Mengenal Rekam Jejak Tim Hukum Prabowo
Oleh : Marco Setiawan )*
Kubu Prabowo tampaknya masih ingin berjuang melalui jalur konstitusional, setelah laporan gugatannya ditolak oleh MK gara – gara tidak melampirkan dokumen yang lengkap. Kali ini Prabowo – Sandi telah membentuk tim hukum yang diharapkan dapat membantu paslon 02 untuk bertarung di Mahkamah Konstitusi agar Prabowo – Sandiaga menjadi Presiden dan Wakil Presiden.
Siapa Denny Indrayana?
Denny mengawali karir sebagai staf pengajar di UGM. Dirinya juga sempat mengambil pendidikan doktor di Australia, buah pikirannya melanglang buana menghiasi media massa, terutama dalam hal korupsi.

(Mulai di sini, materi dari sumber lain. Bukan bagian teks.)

-- pv_equiv track=rewrite | github.com/manishamrutkar/macro-regime-engine | python_engine/rag_engine.py | _extractive_answer
-- ===== SOURCE A (Python) =====
-- def _extractive_answer(question: str, context: str) -> str:
--     """Simple extractive answer when no LLM is available."""
--     sentences = [s.strip() for s in context.split('.') if len(s.strip()) > 30]
--     q_words   = set(question.lower().split())
--     scored    = []
--     for sent in sentences:
--         s_words = set(sent.lower().split())
--         overlap = len(q_words & s_words)
--         if overlap > 0:
--             scored.append((overlap, sent))
--     scored.sort(reverse=True)
--     if scored:
--         top = [s[1] for s in scored[:3]]
--         return ". ".join(top) + "."
--     return "Based on the available data, " + sentences[0] if sentences else "Please ask about macro regimes, risk metrics, or asset allocation strategies."
-- ===== SOURCE B (Python) =====
-- def _extractive_answer(question: str, context: str) -> str:
--     """Extractive answer: same scoring, but a bounded top-3 insertion instead of a full sort."""
--     sentences = [s.strip() for s in context.split('.') if len(s.strip()) > 30]
--     q_words = set(question.lower().split())
--     top = []  # at most 3 best (overlap, sent) tuples, kept in descending tuple order
--     for sent in sentences:
--         overlap = len(q_words & set(sent.lower().split()))
--         if overlap > 0:
--             i = 0
--             while i < len(top) and top[i] >= (overlap, sent):
--                 i += 1
--             top.insert(i, (overlap, sent))
--             if len(top) > 3:
--                 top.pop()
--     if top:
--         return ". ".join(s for _, s in top) + "."
--     return "Based on the available data, " + sentences[0] if sentences else "Please ask about macro regimes, risk metrics, or asset allocation strategies."
-- ===== Notes on version B (the rewrite author's own statement) =====
-- stated objective: alternative
-- what changed: B replaces A's build-the-whole-scored-list / full sort(reverse=True) / slice-[:3] with a single pass that maintains only the best 3 (overlap, sentence) tuples via bounded insertion (scan-insert-pop), leaving the scoring and both fallback branches unchanged.
import Mathlib
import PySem

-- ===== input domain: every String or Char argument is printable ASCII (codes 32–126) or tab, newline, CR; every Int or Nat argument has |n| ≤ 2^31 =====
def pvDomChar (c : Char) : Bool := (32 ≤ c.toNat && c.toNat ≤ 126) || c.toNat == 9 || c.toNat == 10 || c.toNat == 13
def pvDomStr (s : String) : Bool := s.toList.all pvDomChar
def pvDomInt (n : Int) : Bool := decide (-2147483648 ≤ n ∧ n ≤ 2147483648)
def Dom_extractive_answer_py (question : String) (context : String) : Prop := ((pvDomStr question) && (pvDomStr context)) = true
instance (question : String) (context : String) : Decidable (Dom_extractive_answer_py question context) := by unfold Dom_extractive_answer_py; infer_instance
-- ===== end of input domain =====

-- B replaces A's build-all / full sort / slice-[:3] of scored sentences by a single pass
-- maintaining only the best 3 (bounded insertion); same scoring and fallbacks (objective: alternative).

-- ===== PORT A =====
def extractive_answer_py (question : String) (context : String) : String :=
  let sentences :=
    (((PySem.Str.split? context ".").getD []).filter
        (fun s => 30 < PySem.Str.len (PySem.Str.strip s))).map (fun s => PySem.Str.strip s)
  let q_words : PySem.Set String := PySem.Set.ofList (PySem.Str.split₀ (PySem.Str.lower question))
  let scored : List (Int × String) :=
    sentences.foldl (fun acc sent =>
      let s_words : PySem.Set String := PySem.Set.ofList (PySem.Str.split₀ (PySem.Str.lower sent))
      let overlap : Int := PySem.Set.len (PySem.Set.inter q_words s_words)
      if 0 < overlap then acc ++ [(overlap, sent)] else acc) []
  let scored := PySem.List.sorted2 scored (fun p => p.1) (fun p => p.2) true
  if scored ≠ [] then
    let top := (PySem.List.slice scored none (some 3)).map (fun p => p.2)
    -- '+ "."' ported by hand on toList (exact string concatenation)
    String.ofList ((PySem.Str.join ". " top).toList ++ ['.'])
  else if sentences ≠ [] then
    String.ofList ("Based on the available data, ".toList ++ sentences.headI.toList)
  else "Please ask about macro regimes, risk metrics, or asset allocation strategies."

-- ===== PORT B =====
-- Source B's while-loop scan + insert: recurse past every kept element y with y >= x (Python tuple order),
-- place x there; the caller's 'pop if len > 3' is '.take 3'.
def pvTopInsert (x : Int × String) : List (Int × String) → List (Int × String)
  | [] => [x]
  | y :: ys =>
    if decide (x.1 < y.1) || (decide (y.1 = x.1) && decide (x.2 ≤ y.2)) then y :: pvTopInsert x ys
    else x :: y :: ys

def extractive_answer_py_alt (question : String) (context : String) : String :=
  let sentences :=
    (((PySem.Str.split? context ".").getD []).map (fun s => PySem.Str.strip s)).filter
      (fun s => 30 < PySem.Str.len s)
  let q_words : PySem.Set String := PySem.Set.ofList (PySem.Str.split₀ (PySem.Str.lower question))
  let top : List (Int × String) :=
    sentences.foldl (fun top sent =>
      let overlap : Int :=
        PySem.Set.len (PySem.Set.inter q_words (PySem.Set.ofList (PySem.Str.split₀ (PySem.Str.lower sent))))
      if 0 < overlap then (pvTopInsert (overlap, sent) top).take 3 else top) []
  match top with
  | [] =>
    if sentences ≠ [] then
      String.ofList ("Based on the available data, ".toList ++ sentences.headI.toList)
    else "Please ask about macro regimes, risk metrics, or asset allocation strategies."
  | _ => String.ofList ((PySem.Str.join ". " (top.map (fun p => p.2))).toList ++ ['.'])

-- ===== PRECONDITION & SPEC =====
def Spec_extractive_answer_py (question : String) (context : String) (out : String) : Prop := out = extractive_answer_py_alt question context
instance (question : String) (context : String) (out : String) : Decidable (Spec_extractive_answer_py question context out) := by unfold Spec_extractive_answer_py; infer_instance

-- ===== CLAIM (what is proved, stated in full; the proofs are below) =====
def Claim_equal_extractive_answer_py : Prop := ∀ (question : String) (context : String), Dom_extractive_answer_py question context → Spec_extractive_answer_py question context (extractive_answer_py question context)

-- ===== LEMMAS AND PROOFS =====

-- the comparator sorted2 (reverse := true) inserts with
def pvBefore (x y : Int × String) : Bool :=
  decide (y.1 < x.1) || (!decide (x.1 < y.1) && decide (y.2 < x.2))

theorem pvGuard_eq (x y : Int × String) :
    (decide (x.1 < y.1) || (decide (y.1 = x.1) && decide (x.2 ≤ y.2))) = !pvBefore x y := by
  simp only [pvBefore]
  rcases lt_trichotomy x.1 y.1 with h | h | h
  · simp [h, lt_asymm h]
  · rcases lt_trichotomy x.2.toList y.2.toList with h2 | h2 | h2
    · simp [h, h2, le_iff_lt_or_eq, lt_asymm h2]
    · have he : x.2 = y.2 := String.toList_inj.mp h2
      simp [h, he]
    · have hne : x.2 ≠ y.2 := by intro e; rw [e] at h2; exact lt_irrefl _ h2
      simp [h, h2, le_iff_lt_or_eq, lt_asymm h2, hne]
  · simp [h, lt_asymm h, ne_of_lt h]

theorem pvTopInsert_eq_insertBy (x : Int × String) (l : List (Int × String)) :
    pvTopInsert x l = PySem.List.insertBy pvBefore x l := by
  induction l with
  | nil => rfl
  | cons y ys ih =>
    simp only [pvTopInsert, PySem.List.insertBy, ih, pvGuard_eq]
    cases pvBefore x y <;> simp

theorem pvTake_cons_take {α : Type} (y : α) (ys : List α) (m : Nat) :
    List.take m (y :: ys) = List.take m (y :: ys.take m) := by
  cases m with
  | zero => simp
  | succ j => simp [List.take_take]

theorem pvTake_insertBy (p : (Int × String) → (Int × String) → Bool) (x : Int × String) :
    ∀ (k : Nat) (l : List (Int × String)),
      (PySem.List.insertBy p x l).take k = (PySem.List.insertBy p x (l.take k)).take k := by
  intro k l
  induction l generalizing k with
  | nil => simp
  | cons y ys ih =>
    cases k with
    | zero => simp
    | succ m =>
      simp only [List.take_succ_cons, PySem.List.insertBy]
      cases hb : p x y
      · rw [if_neg (by simp), if_neg (by simp)]
        simp only [List.take_succ_cons]
        rw [ih m]
      · rw [if_pos (by simp), if_pos (by simp)]
        simp only [List.take_succ_cons]
        rw [pvTake_cons_take]

-- abbreviation for the proof: fold of insertBy (= sorted2 … true)
def pvSortIns (zs : List (Int × String)) : List (Int × String) :=
  zs.foldl (fun acc x => PySem.List.insertBy pvBefore x acc) []

theorem pvSortIns_eq_sorted2 (zs : List (Int × String)) :
    PySem.List.sorted2 zs (fun p => p.1) (fun p => p.2) true = pvSortIns zs := rfl

-- fold invariant: B's bounded top-3 fold tracks (take 3) of A's sort-fold of the scored list
theorem pvFold_inv (ov : String → Int) :
    ∀ (sents : List String) (s : List (Int × String)),
      sents.foldl (fun top sent =>
          if 0 < ov sent then (pvTopInsert (ov sent, sent) top).take 3 else top)
        ((pvSortIns s).take 3)
      = (pvSortIns (sents.foldl (fun acc sent =>
          if 0 < ov sent then acc ++ [(ov sent, sent)] else acc) s)).take 3 := by
  intro sents
  induction sents with
  | nil => intro s; rfl
  | cons sent rest ih =>
    intro s
    simp only [List.foldl_cons]
    by_cases h : 0 < ov sent
    · simp only [h, if_pos]
      have hstep : (pvTopInsert (ov sent, sent) ((pvSortIns s).take 3)).take 3
          = (pvSortIns (s ++ [(ov sent, sent)])).take 3 := by
        rw [pvTopInsert_eq_insertBy, ← pvTake_insertBy]
        simp [pvSortIns]
      rw [hstep, ih]
    · simp only [h, ite_false]
      exact ih s

theorem pvFold_inv0 (ov : String → Int) (sents : List String) :
    sents.foldl (fun top sent =>
        if 0 < ov sent then (pvTopInsert (ov sent, sent) top).take 3 else top) []
    = (pvSortIns (sents.foldl (fun acc sent =>
        if 0 < ov sent then acc ++ [(ov sent, sent)] else acc) [])).take 3 :=
  pvFold_inv ov sents []

theorem pvWhole (raw : List String) (ov : String → Int) :
    (let sentences := (raw.filter (fun s => 30 < PySem.Str.len (PySem.Str.strip s))).map (fun s => PySem.Str.strip s)
     let scored := sentences.foldl (fun acc sent => if 0 < ov sent then acc ++ [(ov sent, sent)] else acc) ([] : List (Int × String))
     let scored := PySem.List.sorted2 scored (fun p => p.1) (fun p => p.2) true
     if scored ≠ [] then
       String.ofList ((PySem.Str.join ". " ((PySem.List.slice scored none (some 3)).map (fun p => p.2))).toList ++ ['.'])
     else if sentences ≠ [] then
       String.ofList ("Based on the available data, ".toList ++ sentences.headI.toList)
     else "Please ask about macro regimes, risk metrics, or asset allocation strategies.")
    =
    (let sentences := (raw.map (fun s => PySem.Str.strip s)).filter (fun s => 30 < PySem.Str.len s)
     let top := sentences.foldl (fun top sent => if 0 < ov sent then (pvTopInsert (ov sent, sent) top).take 3 else top) ([] : List (Int × String))
     match top with
     | [] =>
       if sentences ≠ [] then String.ofList ("Based on the available data, ".toList ++ sentences.headI.toList)
       else "Please ask about macro regimes, risk metrics, or asset allocation strategies."
     | _ => String.ofList ((PySem.Str.join ". " (top.map (fun p => p.2))).toList ++ ['.'])) := by
  have hsent : (raw.filter (fun s => 30 < PySem.Str.len (PySem.Str.strip s))).map (fun s => PySem.Str.strip s)
      = (raw.map (fun s => PySem.Str.strip s)).filter (fun s => 30 < PySem.Str.len s) := by
    rw [List.filter_map, Function.comp_def]
  simp only [hsent]
  rw [pvFold_inv0 ov]
  rw [pvSortIns_eq_sorted2]
  cases hs : pvSortIns (((raw.map (fun s => PySem.Str.strip s)).filter
      (fun s => 30 < PySem.Str.len s)).foldl
      (fun acc sent => if 0 < ov sent then acc ++ [(ov sent, sent)] else acc) []) with
  | nil => simp
  | cons a as =>
    simp only [List.take_succ_cons, ne_eq, reduceCtorEq, not_false_eq_true, if_true]
    rw [PySem.List.slice_to _ (by norm_num : (0:Int) ≤ 3)]
    rfl

-- ===== VERDICT (by name: the statement is the Claim_ definition above) =====
theorem extractive_answer_py_spec : Claim_equal_extractive_answer_py := by
  intro question context _
  show extractive_answer_py question context = extractive_answer_py_alt question context
  exact pvWhole ((PySem.Str.split? context ".").getD [])
    (fun sent => PySem.Set.len (PySem.Set.inter
      (PySem.Set.ofList (PySem.Str.split₀ (PySem.Str.lower question)))
      (PySem.Set.ofList (PySem.Str.split₀ (PySem.Str.lower sent)))))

Setelah menyelesaikan studi kedoktorannya, ia juga ikut mendirikan Pusat Kajian Antikorupsi (Pukat) UGM. Disinilah namanya melambung hingga dilirik oleh Presiden Susilo Bambang Yudhoyono (SBY).
SBY pun akhirnya memanggil Denny untuk menjadi staf khusus Presiden pada usia 34 tahun, karirnya menanjak hingga menjadikan Denny sebagai Sekretaris Satgas Pemberantasan Mafia Hukum (PMH) dan terakhir ia pun tercatat sebagai Wakil Menteri Hukum dan HAM. Saat menjadi wakil menteri, dirinya terbelit pernyataan ‘pengacara koruptor adalah koruptor’. Oleh apa yang ia katakan, akhirnya kecamanpun datang padanya, hingga Denny minta maaf.
Setelah masa tugas SBY berakhir, pesona Denny kian meredup, bahkan Denny yang dulunya aktifis anti korupsi, malah terjerat menjadi tersangka kasus korupsi payment gateway Kemenkumham. Status tersangka tersebut pun masih Denny Sandang sampai saat ini. Payment Gateway adalah sistem pembayaran pembuatan paspor secara online pada 24 Maret 2015 di kementeriannya.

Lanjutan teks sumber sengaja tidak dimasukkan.